Mais chez Clair, du nom du premier directeur, on ne met pas tous ses œufs dans le même panier. Les mines de charbon sont à leur apogée ; les Charbonnages de France sont demandeurs de modernisation, de nouvelles mécanisations pour l’exploitation des galeries sont nécessaires.

La Stéphanoise va bâtir sa notoriété sur des projets évolutifs dans le temps. Des machines gigantesques sortiront de ses ateliers pour équiper les mines françaises, mais aussi dans le monde entier, Afrique, Amérique du Sud, URSS, etc.

Syndicalement, les salariés sont bien organisés

Parallèlement, elle fabriquera des transporteurs de matériaux de plusieurs kilomètres de longueur. À son apogée, dans les années 1960-1970, elle comptera plus de 700 salariés.

Syndicalement, les salariés sont bien organisés avec CFDT, CGT et CGC. Dès la Seconde Guerre mondiale, un système de salaire avec intéressement aux bénéfices est instauré sous le nom de « salaire proportionnel ». Parfois, le salaire de base est doublé, suscitant des jalousies dans les entreprises avoisinantes et une inquiétude chez les patrons qui voient là un risque de revendications. Ces derniers s’organiseront pour prendre le pouvoir dans le conseil d’administration et mettre ainsi fin à cet eldorado salarial qui dura près de quatre années.

Les voix des comédiens succèdent aux bruits des marteaux

Aujourd’hui, le centre dramatique national Jean-Dasté est installé dans les murs de l’ex-Stéphanoise. Il est composé d’un grand hall d’accueil du public, de deux salles de spectacle, dont l’une porte le nom de l’entreprise, et de salles annexes.
Les ex-salariés de l’entreprise, retrouvés par le bouche-à-oreille, avec le centre social du quartier se sont investis dans la confection d’une exposition qui relate tout ce passé extraordinaire (*).

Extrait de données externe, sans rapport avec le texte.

-- pv_equiv track=rewrite | github.com/pb2640/Practice-problems | strings/capitalize.py | detectCapitalUse
-- ===== SOURCE A (Python) =====
-- def detectCapitalUse(word: str) -> bool:
--     ref = set(list("QWERTYUIOPASDFGHJKLZXCVBNM"))
--     if len(word) == 1:
--         return True
--     first = word[0]
--     second = word[1]
--     if first not in ref:
--         # rets letters should not be in if for true
--         for letter in word:
--             if letter in ref:
--                 return False
--         return True
--     if first in ref and second in ref:
--         for letter in word:
--             if letter not in ref:
--                 return False
--         return True
--     else:
--         for i in range(2, len(word)):
--             if word[i] in ref:
--                 return False
--         return True
-- ===== SOURCE B (Python) =====
-- def detectCapitalUse(word: str) -> bool:
--     ref = set("QWERTYUIOPASDFGHJKLZXCVBNM")
--     upper = sum(c in ref for c in word)
--     return upper == 0 or upper == len(word) or (upper == 1 and word[0] in ref)
-- ===== Notes on version B (the rewrite author's own statement) =====
-- stated objective: simpler
-- what changed: Replaces A's first/second-char case analysis with three separate partial scans by one pass counting uppercase letters and a closed-form decision (all lower, all upper, or capitalized).
import Mathlib
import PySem

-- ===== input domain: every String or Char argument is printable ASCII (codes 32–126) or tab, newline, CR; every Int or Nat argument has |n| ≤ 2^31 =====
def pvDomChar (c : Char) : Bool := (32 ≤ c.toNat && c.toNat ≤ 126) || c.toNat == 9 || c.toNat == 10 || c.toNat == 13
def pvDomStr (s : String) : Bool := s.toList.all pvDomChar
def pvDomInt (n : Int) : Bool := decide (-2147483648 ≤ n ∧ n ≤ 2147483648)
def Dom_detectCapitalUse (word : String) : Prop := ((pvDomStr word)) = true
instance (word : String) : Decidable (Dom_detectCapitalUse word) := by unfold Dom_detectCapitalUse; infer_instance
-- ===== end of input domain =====

-- B replaces A's first/second-char case analysis with three scans by one pass counting
-- uppercase letters and a closed-form decision; equal return values on nonempty strings.

-- ===== PORT A =====
-- ref = set(list("QWERTYUIOPASDFGHJKLZXCVBNM"))
def pvRefA : PySem.Set Char := PySem.Set.ofList "QWERTYUIOPASDFGHJKLZXCVBNM".toList

def detectCapitalUse (word : String) : Bool :=
  let cs := word.toList
  if cs.length = 1 then true
  else
    match cs with
    | [] => true  -- Python raises IndexError at word[0] here; excluded by Pre_
    | [_] => true -- unreachable (length = 1 handled above)
    | first :: second :: _ =>
      if !(pvRefA.contains first) then
        -- for letter in word: if letter in ref: return False / return True
        cs.all (fun letter => !(pvRefA.contains letter))
      else if pvRefA.contains first && pvRefA.contains second then
        -- for letter in word: if letter not in ref: return False / return True
        cs.all (fun letter => pvRefA.contains letter)
      else
        -- for i in range(2, len(word)): if word[i] in ref: return False / return True
        (PySem.List.pyRange 2 cs.length 1).all
          (fun i => !(pvRefA.contains (PySem.List.pyGetD cs i ' ')))

-- ===== PORT B =====
-- Source B's ref is the same literal set; the shared constant pvRefA is reused here

def detectCapitalUse_alt (word : String) : Bool :=
  let cs := word.toList
  let upper := cs.countP (fun c => pvRefA.contains c)
  -- word[0] is only reached in Python when upper ≥ 1, hence cs ≠ []; headD is safe
  upper == 0 || upper == cs.length || (upper == 1 && pvRefA.contains (cs.headD ' '))

-- ===== PRECONDITION & SPEC =====
-- Pre_ excludes only the empty string, on which Python A raises IndexError at word[0].
def Pre_detectCapitalUse (word : String) : Prop := word ≠ ""
instance (word : String) : Decidable (Pre_detectCapitalUse word) := by unfold Pre_detectCapitalUse; infer_instance
def pvWitness_detectCapitalUse : String := "Google"

def Spec_detectCapitalUse (word : String) (out : Bool) : Prop := out = detectCapitalUse_alt word
instance (word : String) (out : Bool) : Decidable (Spec_detectCapitalUse word out) := by unfold Spec_detectCapitalUse; infer_instance

-- ===== CLAIM (what is proved, stated in full; the proofs are below) =====
def Claim_equal_detectCapitalUse : Prop := ∀ (word : String), Dom_detectCapitalUse word → Pre_detectCapitalUse word → Spec_detectCapitalUse word (detectCapitalUse word)

-- ===== LEMMAS AND PROOFS =====

theorem countP_zero_iff_all {α : Type} (p : α → Bool) (l : List α) :
    (l.countP p = 0) ↔ l.all (fun a => !p a) = true := by
  simp [List.countP_eq_zero, List.all_eq_true]

theorem countP_len_iff_all {α : Type} (p : α → Bool) (l : List α) :
    (l.countP p = l.length) ↔ l.all p = true := by
  simp [List.countP_eq_length, List.all_eq_true]

-- The heart of the equivalence: on a list of length ≥ 2, A's three-branch scan
-- equals B's closed form over the uppercase count, for any predicate p.
theorem branch_eq_count (p : Char → Bool) (first second : Char) (rest : List Char) :
    (if !(p first) then (first :: second :: rest).all (fun l => !(p l))
     else if p first && p second then (first :: second :: rest).all p
     else (PySem.List.pyRange 2 ((first :: second :: rest) : List Char).length 1).all
        (fun i => !(p (PySem.List.pyGetD (first :: second :: rest) i ' '))))
    = ((first :: second :: rest).countP p == 0
        || (first :: second :: rest).countP p == (first :: second :: rest).length
        || ((first :: second :: rest).countP p == 1 && p ((first :: second :: rest).headD ' '))) := by
  have hrange : (PySem.List.pyRange 2 ((first :: second :: rest) : List Char).length 1).all
      (fun i => !(p (PySem.List.pyGetD (first :: second :: rest) i ' ')))
      = rest.all (fun c => !(p c)) := by
    have hmap : (PySem.List.pyRange 2 ((first :: second :: rest) : List Char).length 1).map
        (fun i => PySem.List.pyGetD (first :: second :: rest) i ' ')
        = (first :: second :: rest).drop 2 := by
      simpa using PySem.List.map_pyGetD_pyRange (xs := first :: second :: rest)
        (a := 2) (d := ' ') (by norm_num)
    rw [show (fun i => !(p (PySem.List.pyGetD (first :: second :: rest) i ' ')))
        = ((fun c => !(p c)) ∘ (fun i => PySem.List.pyGetD (first :: second :: rest) i ' '))
        from rfl, ← List.all_map, hmap]
    rfl
  have hle := List.countP_le_length (p := p) (l := rest)
  cases hpf : p first with
  | false =>
    rw [if_pos (by simp [hpf])]
    by_cases hall : (first :: second :: rest).all (fun l => !(p l)) = true
    · have hc : (first :: second :: rest).countP p = 0 := (countP_zero_iff_all p _).mpr hall
      simp [hall, hc]
    · have hc : (first :: second :: rest).countP p ≠ 0 := by
        intro h; exact hall ((countP_zero_iff_all p _).mp h)
      have hcl : (first :: second :: rest).countP p ≠ (first :: second :: rest).length := by
        intro h
        have := (countP_len_iff_all p _).mp h
        simp [List.all_eq_true] at this
        exact absurd this.1 (by simp [hpf])
      rw [Bool.not_eq_true] at hall
      have e0 : ((first :: second :: rest).countP p == 0) = false := by simpa using hc
      have el : ((first :: second :: rest).countP p == (first :: second :: rest).length) = false := by
        simpa using hcl
      rw [hall, e0, el]
      simp [hpf]
  | true =>
    cases hps : p second with
    | true =>
      rw [if_neg (by simp [hpf]), if_pos (by simp [hpf, hps])]
      by_cases hall : (first :: second :: rest).all p = true
      · have hc : (first :: second :: rest).countP p = (first :: second :: rest).length :=
          (countP_len_iff_all p _).mpr hall
        simp [hall, hc]
      · have hcl : (first :: second :: rest).countP p ≠ (first :: second :: rest).length := by
          intro h; exact hall ((countP_len_iff_all p _).mp h)
        have hc0 : (first :: second :: rest).countP p ≠ 0 := by
          intro h
          have := (countP_zero_iff_all p _).mp h
          simp [List.all_eq_true] at this
          exact absurd this.1 (by simp [hpf])
        have hc1 : (first :: second :: rest).countP p ≠ 1 := by
          simp [List.countP_cons, hpf, hps]
        rw [Bool.not_eq_true] at hall
        have e0 : ((first :: second :: rest).countP p == 0) = false := by simpa using hc0
        have e1 : ((first :: second :: rest).countP p == 1) = false := by simpa using hc1
        have el : ((first :: second :: rest).countP p == (first :: second :: rest).length) = false := by
          simpa using hcl
        rw [hall, e0, e1, el]
        simp
    | false =>
      rw [if_neg (by simp [hpf]), if_neg (by simp [hps]), hrange]
      have hcount : (first :: second :: rest).countP p = rest.countP p + 1 := by
        simp [List.countP_cons, hpf, hps]
      by_cases hr : rest.all (fun c => !(p c)) = true
      · have hc : rest.countP p = 0 := (countP_zero_iff_all p rest).mpr hr
        simp [hr, hcount, hc, hpf]
      · have hc : rest.countP p ≠ 0 := fun h => hr ((countP_zero_iff_all p rest).mp h)
        have hc1 : (first :: second :: rest).countP p ≠ 1 := by omega
        have hc0 : (first :: second :: rest).countP p ≠ 0 := by omega
        have hcl : (first :: second :: rest).countP p ≠ (first :: second :: rest).length := by
          simp only [hcount, List.length_cons]
          omega
        rw [Bool.not_eq_true] at hr
        have e0 : ((first :: second :: rest).countP p == 0) = false := by simpa using hc0
        have e1 : ((first :: second :: rest).countP p == 1) = false := by simpa using hc1
        have el : ((first :: second :: rest).countP p == (first :: second :: rest).length) = false := by
          simpa using hcl
        rw [hr, e0, e1, el]
        simp

-- ===== VERDICT (by name: the statement is the Claim_ definition above) =====
theorem detectCapitalUse_spec : Claim_equal_detectCapitalUse := by
  intro word _ hpre
  unfold Spec_detectCapitalUse detectCapitalUse detectCapitalUse_alt
  have hcs : word.toList ≠ [] := fun h => hpre (String.toList_eq_nil_iff.mp h)
  simp only []
  set cs := word.toList with hcsdef
  clear_value cs
  match cs, hcs with
  | [c], _ =>
    cases h : pvRefA.contains c <;> simp [List.countP_cons, h] <;> exact (Decidable.em _).symm
  | first :: second :: rest, _ =>
    have hlen : ((first :: second :: rest) : List Char).length ≠ 1 := by simp
    rw [if_neg hlen]
    exact branch_eq_count (fun c => pvRefA.contains c) first second rest
-- B's loop when the jump can no longer fire (i already past head, or short log):
-- it is a plain clip-map of the remaining lines.
theorem pvLoopB_pass (lines : List String) (head tail m : Int) :
    ∀ (fuel : Nat) (j : Nat) (parts : List String),
      lines.length - j ≤ fuel →
      (head < (j : Int) ∨ ((lines.length : Int)) ≤ head + tail + 1) →
      pvLoopB lines head tail m fuel (j : Int) parts = parts ++ (lines.drop j).map (pvClip m) := by
  intro fuel
  induction fuel with
  | zero =>
    intro j parts hf _
    rw [List.drop_of_length_le (by omega)]
    simp [pvLoopB]
  | succ fuel ih =>
    intro j parts hf hcond
    by_cases hj : j < lines.length
    · rw [pvLoopB]
      rw [if_pos (by simp only [PySem.List.len_eq]; exact_mod_cast hj)]
      rw [if_neg (by simp only [PySem.List.len_eq]
                     rcases hcond with h | h <;> simp <;> omega)]
      have hget : (PySem.List.pyGet? lines (j : Int)).getD "" = lines[j] := by simp [hj]
      have hstep : ((j : Int) + 1) = ((j + 1 : Nat) : Int) := by push_cast; ring
      rw [hget, hstep, ih (j + 1) _ (by omega)
        (by rcases hcond with h | h
            · left; omega
            · right; exact h)]
      rw [List.drop_eq_getElem_cons hj, List.map_cons]
      simp [pvClip]
    · rw [pvLoopB]
      rw [if_neg (by simp only [PySem.List.len_eq]; exact_mod_cast hj)]
      rw [List.drop_of_length_le (by omega)]
      simp

-- B's loop in the head phase of a long log: clipped head lines, the marker, then the
-- clipped tail block.
theorem pvLoopB_head (lines : List String) (head tail m : Int)
    (hhead : 0 ≤ head) (htail : 0 ≤ tail) (hlong : (lines.length : Int) > head + tail + 1) :
    ∀ (fuel : Nat) (j : Nat) (parts : List String), (j : Int) ≤ head →
      head.toNat - j + 1 + tail.toNat ≤ fuel →
      pvLoopB lines head tail m fuel (j : Int) parts
        = parts ++ ((lines.take head.toNat).drop j).map (pvClip m)
            ++ [pvMark (lines.length : Int) head tail]
            ++ (lines.drop (lines.length - tail.toNat)).map (pvClip m) := by
  intro fuel
  induction fuel with
  | zero => intro j parts _ hf; omega
  | succ fuel ih =>
    intro j parts hj hf
    have hjl : j < lines.length := by omega
    rw [pvLoopB]
    rw [if_pos (by simp only [PySem.List.len_eq]; exact_mod_cast hjl)]
    by_cases hje : (j : Int) = head
    · rw [if_pos ⟨by simp only [PySem.List.len_eq]; omega, hje⟩]
      have hcast : (PySem.List.len lines - tail) = ((lines.length - tail.toNat : Nat) : Int) := by
        simp only [PySem.List.len_eq]; push_cast; omega
      rw [hcast, pvLoopB_pass lines head tail m fuel (lines.length - tail.toNat) _
        (by omega) (by left; push_cast; omega)]
      rw [List.drop_of_length_le (le_of_eq_of_le (List.length_take ..) (by omega))]
      simp only [PySem.List.len_eq]
      simp [pvMark]
    · have hjh : j < head.toNat := by omega
      rw [if_neg (by simp [hje])]
      have hget : (PySem.List.pyGet? lines (j : Int)).getD "" = lines[j] := by simp [hjl]
      have hstep : ((j : Int) + 1) = ((j + 1 : Nat) : Int) := by push_cast; ring
      rw [hget, hstep, ih (j + 1) _ (by push_cast; omega) (by omega)]
      have htk : j < (lines.take head.toNat).length := by simp; omega
      rw [List.drop_eq_getElem_cons htk]
      simp [pvClip, List.getElem_take]

-- splitting a "\n".join over H ++ [x] ++ T with H and T nonempty
theorem pv_join_split (sep : String) (H T : List String) (x : String) (hH : H ≠ []) (hT : T ≠ []) :
    PySem.Str.join sep (H ++ x :: T)
      = PySem.Str.join sep H ++ sep ++ x ++ sep ++ PySem.Str.join sep T := by
  apply String.toList_inj.mp
  simp only [String.toList_append, PySem.Str.toList_join, List.map_append, List.map_cons]
  obtain ⟨t0, T', rfl⟩ := List.exists_cons_of_ne_nil hT
  induction H with
  | nil => exact absurd rfl hH
  | cons h0 H' ih =>
    cases H' with
    | nil =>
      simp only [List.map_cons, List.map_nil, List.nil_append, List.cons_append,
        PySem.Chars.join_singleton, PySem.Chars.join_cons_cons]
      simp
    | cons h1 H'' =>
      simp only [List.map_cons, List.cons_append, PySem.Chars.join_cons_cons] at *
      rw [ih (by simp)]
      simp

-- the two ports agree (Pre_, outside D_)
theorem pv_eq_alt (content : String) (head tail m : Int)
    (hhead : 0 ≤ head) (htail : 0 ≤ tail)
    (hnd : ¬ D_truncate_log content head tail m) :
    truncate_log content head tail m = truncate_log_alt content head tail m := by
  unfold truncate_log truncate_log_alt
  simp only [pv_foldl_clip, List.nil_append, PySem.List.len_eq, List.length_map]
  set lines := PySem.Str.splitlines content with hlines
  by_cases hshort : (lines.length : Int) ≤ head + tail + 1
  · rw [if_pos hshort]
    have h0 : (0 : Int) = ((0 : Nat) : Int) := by norm_num
    rw [h0, pvLoopB_pass lines head tail m (lines.length + 1) 0 [] (by omega) (Or.inr hshort)]
    simp
  · rw [if_neg hshort]
    have hlong : (lines.length : Int) > head + tail + 1 := by omega
    have hne : head ≠ 0 ∧ tail ≠ 0 := by
      by_contra hc
      apply hnd
      unfold D_truncate_log
      rw [← hlines]
      refine ⟨hlong, ?_⟩
      rcases not_and_or.mp hc with h | h
      · left; omega
      · right; omega
    have hh1 : 1 ≤ head := by omega
    have ht1 : 1 ≤ tail := by omega
    have h0 : (0 : Int) = ((0 : Nat) : Int) := by norm_num
    rw [h0, pvLoopB_head lines head tail m hhead htail hlong (lines.length + 1) 0 [] (by omega) (by omega)]
    simp only [List.drop_zero, List.nil_append]
    -- A's slices, with clipping pushed outside
    rw [pv_slice_map, pv_slice_map]
    rw [PySem.List.slice_to]
    have htcast : -tail = -((tail.toNat : Nat) : Int) := by omega
    rw [htcast, PySem.List.slice_from_neg_natCast lines tail.toNat (by omega)]
    have hnil : lines ≠ [] := by
      intro h; rw [h] at hlong; simp at hlong; omega
    have hH : (lines.take head.toNat).map (pvClip m) ≠ [] := by
      simp only [ne_eq, List.map_eq_nil_iff, List.take_eq_nil_iff, not_or]
      exact ⟨by omega, hnil⟩
    have hT : (lines.drop (lines.length - tail.toNat)).map (pvClip m) ≠ [] := by
      simp only [ne_eq, List.map_eq_nil_iff, List.drop_eq_nil_iff]
      omega
    have := pv_join_split "\n" ((lines.take head.toNat).map (pvClip m))
      ((lines.drop (lines.length - tail.toNat)).map (pvClip m))
      (pvMark (lines.length : Int) head tail) hH hT
    rw [List.append_assoc, List.singleton_append, this]
    unfold pvMark
    have harith : (lines.length : Int) - (head + tail) = (lines.length : Int) - head - tail := by ring
    rw [harith]
    have hlit1 : ("\n... [" : String) = "\n" ++ "... [" := by decide
    have hlit2 : (" LIGNES MASQUÉES] ...\n" : String) = " LIGNES MASQUÉES] ..." ++ "\n" := by decide
    rw [hlit1, hlit2]
    -- both sides are the same concatenated strings, associated differently
    · simp [String.append_assoc]
      rw [hlit1, String.append_assoc]
    · exact hhead

-- join of the empty list is the empty string
theorem pv_join_empty (sep : String) : PySem.Str.join sep [] = "" := by
  apply String.toList_inj.mp
  simp [PySem.Str.toList_join, PySem.Chars.join_nil]

-- length of a "sep".join over a nonempty list
theorem pv_join_len (sep : String) : ∀ (parts : List String), parts ≠ [] →
    (PySem.Str.join sep parts).toList.length
      = (parts.map (fun x => x.toList.length)).sum + sep.toList.length * (parts.length - 1) := by
  intro parts
  induction parts with
  | nil => intro h; exact absurd rfl h
  | cons p rest ih =>
    intro _
    cases rest with
    | nil =>
      have h1 : (PySem.Str.join sep [p]).toList = p.toList := by
        simp [PySem.Str.toList_join, PySem.Chars.join_singleton]
      rw [h1]; simp
    | cons q rest' =>
      have h2 : (PySem.Str.join sep (p :: q :: rest')).toList
          = p.toList ++ sep.toList ++ (PySem.Str.join sep (q :: rest')).toList := by
        simp [PySem.Str.toList_join, PySem.Chars.join_cons_cons]
      rw [h2]
      simp only [List.length_append, ih (by simp), List.map_cons, List.sum_cons,
        List.length_cons]
      have c1 : rest'.length + 1 - 1 = rest'.length := by omega
      have c2 : rest'.length + 1 + 1 - 1 = rest'.length + 1 := by omega
      rw [c1, c2]
      ring

-- inside D_ the two ports always return different strings (A's is strictly longer)
theorem pv_ne_inside (content : String) (head tail m : Int)
    (hhead : 0 ≤ head) (htail : 0 ≤ tail)
    (hD : D_truncate_log content head tail m) :
    truncate_log content head tail m ≠ truncate_log_alt content head tail m := by
  unfold D_truncate_log at hD
  unfold truncate_log truncate_log_alt
  simp only [pv_foldl_clip, List.nil_append, PySem.List.len_eq, List.length_map]
  set lines := PySem.Str.splitlines content with hlines
  obtain ⟨hlong, hzero⟩ := hD
  have hnil : lines ≠ [] := by
    intro h; rw [h] at hlong; simp at hlong; omega
  rw [if_neg (by omega)]
  have h0 : (0 : Int) = ((0 : Nat) : Int) := by norm_num
  rw [h0, pvLoopB_head lines head tail m hhead htail hlong (lines.length + 1) 0 [] (by omega) (by omega)]
  simp only [List.drop_zero, List.nil_append]
  rw [pv_slice_map, pv_slice_map]
  rw [PySem.List.slice_to _ hhead]
  rw [List.append_assoc, List.singleton_append]
  unfold pvMark
  have l1 : ("\n... [" : String).toList.length = 6 := by decide
  have l2 : (" LIGNES MASQUÉES] ...\n" : String).toList.length = 22 := by decide
  have l3 : ("... [" : String).toList.length = 5 := by decide
  have l4 : (" LIGNES MASQUÉES] ..." : String).toList.length = 21 := by decide
  have l5 : ("\n" : String).toList.length = 1 := by decide
  by_cases ht0 : tail = 0
  · -- tail = 0: A appends the whole clipped log after the marker, B appends nothing
    subst ht0
    have hsl : PySem.List.slice lines (some (-0)) none = lines := by
      rw [show (-(0 : Int)) = 0 from by norm_num]
      simp [PySem.List.slice_zero_start, PySem.List.slice_none_none]
    rw [hsl]
    rw [show Int.toNat 0 = 0 from rfl, Nat.sub_zero, List.drop_length, List.map_nil]
    intro heq
    have hlen := congrArg (fun x => x.toList.length) heq
    simp only [String.toList_append, List.length_append] at hlen
    have e3 := pv_join_len "\n" (lines.map (pvClip m)) (by simpa using hnil)
    by_cases hh0 : head = 0
    · subst hh0
      rw [show Int.toNat 0 = 0 from rfl, List.take_zero, List.map_nil, pv_join_empty,
        List.nil_append] at hlen
      have e2 := pv_join_len "\n"
        [("... [" ++ PySem.Int.toStr (↑lines.length - 0 - 0) ++ " LIGNES MASQUÉES] ...")] (by simp)
      rw [e2, e3] at hlen
      simp only [List.map_cons, List.map_nil, List.sum_cons, List.sum_nil,
        String.toList_append, List.length_append, List.length_cons, List.length_nil,
        List.length_map, l1, l2, l3, l4, l5] at hlen
      have hl2 : 2 ≤ lines.length := by omega
      simp at hlen
      omega
    · have hHne : (lines.take head.toNat).map (pvClip m) ≠ [] := by
        simp only [ne_eq, List.map_eq_nil_iff, List.take_eq_nil_iff, not_or]
        exact ⟨by omega, hnil⟩
      have e1 := pv_join_len "\n" ((lines.take head.toNat).map (pvClip m)) hHne
      have e2 := pv_join_len "\n" ((lines.take head.toNat).map (pvClip m) ++
        [("... [" ++ PySem.Int.toStr (↑lines.length - head - 0) ++ " LIGNES MASQUÉES] ...")])
        (by simp)
      rw [e1, e2, e3] at hlen
      simp only [List.map_append, List.sum_append, List.map_cons, List.map_nil,
        List.sum_cons, List.sum_nil, String.toList_append, List.length_append,
        List.length_cons, List.length_nil, List.length_map, l1, l2, l3, l4, l5] at hlen
      have hl2 : 2 ≤ lines.length := by omega
      have hH1 : 1 ≤ (lines.take head.toNat).length := by
        simp only [List.length_take]; omega
      simp at hlen
      omega
  · -- head = 0 (and tail ≥ 1): A has a stray leading newline, B does not
    have hh0 : head = 0 := by
      rcases hzero with h | h
      · exact h
      · exact absurd h ht0
    subst hh0
    have ht1 : 1 ≤ tail := by omega
    have htcast : -tail = -((tail.toNat : Nat) : Int) := by omega
    rw [htcast, PySem.List.slice_from_neg_natCast lines tail.toNat (by omega)]
    rw [show Int.toNat 0 = 0 from rfl, List.take_zero, List.map_nil, pv_join_empty,
      List.nil_append]
    intro heq
    have hlen := congrArg (fun x => x.toList.length) heq
    simp only [String.toList_append, List.length_append] at hlen
    have hTne : (lines.drop (lines.length - tail.toNat)).map (pvClip m) ≠ [] := by
      simp only [ne_eq, List.map_eq_nil_iff, List.drop_eq_nil_iff]
      omega
    have e3 := pv_join_len "\n" ((lines.drop (lines.length - tail.toNat)).map (pvClip m)) hTne
    have e2 := pv_join_len "\n"
      (("... [" ++ PySem.Int.toStr (↑lines.length - 0 - tail) ++ " LIGNES MASQUÉES] ...") ::
        (lines.drop (lines.length - tail.toNat)).map (pvClip m)) (by simp)
    rw [e2, e3] at hlen
    simp only [List.map_cons, List.sum_cons, String.toList_append, List.length_append,
      List.length_cons, List.length_map, List.length_drop, l1, l2, l3, l4, l5] at hlen
    have hT1 : 1 ≤ tail.toNat := by omega
    have hTl : tail.toNat < lines.length := by omega
    simp at hlen
    omega

-- ===== VERDICT (by name: the statement is the Claim_ definition above) =====
theorem truncate_log_spec : Claim_unchanged_truncate_log := by
  intro content head tail m _ hpre hnd
  exact pv_eq_alt content head tail m hpre.1 hpre.2 hnd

Dorénavant, les voix des comédiens, acteurs et autres chanteurs lyriques succéderont aux bruits des marteaux, des burins, des froissements de tôles. Combien d’ouvriers y auront perdu leurs tympans par absence de protection ? Mais c’était une autre époque…

Geo Goubier

*Cette exposition sera présentée dans le grand hall de la Comédie à l’occasion des journées du patrimoine.

Quand la Société Stéphanoise de construction devient un théâtre.